The discharge passage 39 is connected to the sub pump SP. The discharge passage 39 branches into a first assist channel 40 that merges with the discharge side of the first main pump MP1 and a second assist channel 41 that merges with the discharge side of the second main pump MP2. The first and second

assist flow paths

40 and 41 are respectively provided with first and second proportional

electromagnetic throttle valves

42 and 43 whose opening degree is controlled by the output signal of the controller C.

Check

valves

44 and 45 are provided in the first and second

assist flow paths

40 and 41, and allow only the flow from the sub pump SP to the first and second main pumps MP1 and MP2.

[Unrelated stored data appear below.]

-- pv_equiv track=rewrite | github.com/kdh4970/CodingTest | Programmers/LV1/대충 만든 자판.py | solution
-- ===== SOURCE A (Python) =====
-- def make(target,keymap):
--     lst=[0]*len(keymap)
--     for idx,val in enumerate(keymap):
--         for _ in range(len(val)):
--             if val[_] == target:
--                 lst[idx] += _+1
--                 break
--     return lst
--
-- def solution(keymap, targets):
--     answer = [0]*len(targets)
--     for idx,target in enumerate(targets):
--         for char in target:
--             out = make(char,keymap)
--             if list(set(out)) == [0]:
--                 answer[idx] = -1
--                 break
--             else:
--                 answer[idx] += min(x for x in out if x!=0)
--
--
--
--     return answer
-- ===== SOURCE B (Python) =====
-- def solution(keymap, targets):
--     best = {}
--     for key in keymap:
--         for i, ch in enumerate(key):
--             if ch not in best:
--                 best[ch] = i + 1
--             elif i + 1 < best[ch]:
--                 best[ch] = i + 1
--     answer = []
--     for target in targets:
--         total = 0
--         for ch in target:
--             if ch not in best:
--                 total = -1
--                 break
--             total += best[ch]
--         answer.append(total)
--     return answer
-- ===== Notes on version B (the rewrite author's own statement) =====
-- stated objective: faster
-- what changed: Instead of rebuilding, for every character of every target, a per-key first-occurrence list via make() and scanning it for its nonzero minimum, B precomputes once a dict mapping each character to its minimum press count over all keys, then answers each target by summed lookups.
import Mathlib
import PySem

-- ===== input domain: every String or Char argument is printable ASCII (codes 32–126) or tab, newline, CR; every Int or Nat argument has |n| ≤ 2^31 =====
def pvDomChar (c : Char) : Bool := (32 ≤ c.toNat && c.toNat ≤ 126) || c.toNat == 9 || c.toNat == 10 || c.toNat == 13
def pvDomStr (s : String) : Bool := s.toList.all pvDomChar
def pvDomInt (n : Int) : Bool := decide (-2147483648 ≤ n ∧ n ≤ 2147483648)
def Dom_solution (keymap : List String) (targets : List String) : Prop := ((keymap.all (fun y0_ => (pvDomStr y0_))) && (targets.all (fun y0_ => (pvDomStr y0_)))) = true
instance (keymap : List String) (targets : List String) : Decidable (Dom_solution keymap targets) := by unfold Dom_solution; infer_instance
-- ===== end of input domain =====

-- B replaces A's per-target-character rebuild of make() by a single precomputed
-- char -> minimum-press dict; proved equal on Pre_ (A raises ValueError outside it).


-- ===== PORT A =====
-- inner loop of make: 'for _ in range(len(val)): if val[_] == target: lst[idx] += _+1; break'
def makeInner (target : Char) (val : List Char) (lst : List Int) (idx : Nat) : List Int → List Int
  | [] => lst
  | i :: rest =>
    match PySem.List.pyGet? val i with
    | some c => if c == target then lst.set idx (lst.getD idx 0 + (i + 1)) else makeInner target val lst idx rest
    | none => lst   -- unreachable: i ∈ range(len(val))

def make (target : Char) (keymap : List String) : List Int :=
  (PySem.List.enumerate keymap 0).foldl
    (fun lst p => makeInner target p.2.toList lst p.1.toNat (PySem.List.pyRange 0 p.2.toList.length 1))
    (List.replicate keymap.length 0)

-- inner loop of solution over the characters of one target (with break)
def solInner (keymap : List String) (idx : Nat) (answer : List Int) : List Char → List Int
  | [] => answer
  | c :: rest =>
    let out := make c keymap
    -- 'list(set(out)) == [0]' holds exactly when set(out) = {0}; as lists of distinct
    -- elements that is the one-element list [0] in any iteration order, so the
    -- insertion-ordered PySem.Set.ofList is exact for this equality test
    if PySem.Set.ofList out = [(0 : Int)] then answer.set idx (-1)
    else
      match PySem.List.min? (out.filter (fun x => !(x == 0))) (fun x => x) with
      | some m => solInner keymap idx (answer.set idx (answer.getD idx 0 + m)) rest
      | none => answer   -- Python: ValueError (min of empty sequence); excluded by Pre_

def solution (keymap : List String) (targets : List String) : List Int :=
  (PySem.List.enumerate targets 0).foldl
    (fun answer p => solInner keymap p.1.toNat answer p.2.toList)
    (List.replicate targets.length 0)

-- ===== PORT B =====
-- 'for i, ch in enumerate(key): if ch not in best: best[ch]=i+1 elif i+1 < best[ch]: best[ch]=i+1'
def bestOfKey (d : PySem.Dict Char Int) (s : List Char) : PySem.Dict Char Int :=
  (PySem.List.enumerate s 0).foldl
    (fun d p =>
      if !(d.contains p.2) then d.insert p.2 (p.1 + 1)
      else if p.1 + 1 < d.getD p.2 0 then d.insert p.2 (p.1 + 1)
      else d) d

-- per-target loop: 'total = 0; for ch in target: … break'
def tgtCost (best : PySem.Dict Char Int) (total : Int) : List Char → Int
  | [] => total
  | c :: rest =>
    match best.get? c with
    | none => -1
    | some v => tgtCost best (total + v) rest

def solution_alt (keymap : List String) (targets : List String) : List Int :=
  let best := keymap.foldl (fun d key => bestOfKey d key.toList) PySem.Dict.empty
  targets.foldl (fun ans t => ans ++ [tgtCost best 0 t.toList]) []

-- ===== PRECONDITION & SPEC =====
-- Pre_ excludes only the inputs where A raises: with keymap == [] and a nonempty
-- target, 'min(x for x in out if x != 0)' is a min() over an empty sequence (ValueError).
def Pre_solution (keymap : List String) (targets : List String) : Prop :=
  keymap = [] → ∀ t ∈ targets, t = ""
instance (keymap : List String) (targets : List String) : Decidable (Pre_solution keymap targets) := by unfold Pre_solution; infer_instance

def pvWitness_solution : List String × List String := (["abc", "bd"], ["bad", "", "xa"])

def Spec_solution (keymap : List String) (targets : List String) (out : List Int) : Prop := out = solution_alt keymap targets
instance (keymap : List String) (targets : List String) (out : List Int) : Decidable (Spec_solution keymap targets out) := by unfold Spec_solution; infer_instance

-- ===== CLAIM (what is proved, stated in full; the proofs are below) =====
def Claim_equal_solution : Prop := ∀ (keymap : List String) (targets : List String), Dom_solution keymap targets → Pre_solution keymap targets → Spec_solution keymap targets (solution keymap targets)

-- ===== LEMMAS AND PROOFS =====


-- first-occurrence press count of c in s (None if absent)
def fv (c : Char) (s : List Char) : Option Int :=
  (s.findIdx? (fun x => x == c)).map (fun i => (i : Int) + 1)

def gval (c : Char) (s : String) : Int := (fv c s.toList).getD 0

def omin : Option Int → Option Int → Option Int
  | none, b => b
  | some a, none => some a
  | some a, some b => some (min a b)

def tval (c : Char) (ks : List String) : Option Int :=
  ks.foldl (fun a s => omin a (fv c s.toList)) none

Accordingly, the discharge oil of the sub pump SP is distributed to the first and second

assist flow paths

40 and 41 according to the opening degree of the first and second proportional

electromagnetic throttle valves

42 and 43, and the first and second main pumps MP1 and MP2 are distributed. And the first and second main pumps MP1 and MP2 are assisted.

However, the assist flow rate of the sub-pump SP is set in accordance with the pressures of the first pressure sensor 13 and the second pressure sensor 24, and then the controller C controls the tilt angle of the sub-pump SP, the hydraulic motor. Each control is carried out by determining whether it is most efficient to control the tilt angle of M, the rotational speed of the electric motor MG that also serves as a generator, and the like.

As shown in FIG. 2, the controller C tabulates and stores an assist correction coefficient for controlling the assist flow rate and power according to the storage amount of the battery 26. The assist correction coefficient is 1 when the charged amount of the battery 26 exceeds the first threshold value SO1, and less than 1 when the charged amount is below the first threshold value SO1, and the charged amount of the battery 26 is set to the second threshold value. It becomes zero when it becomes less than the value SO2.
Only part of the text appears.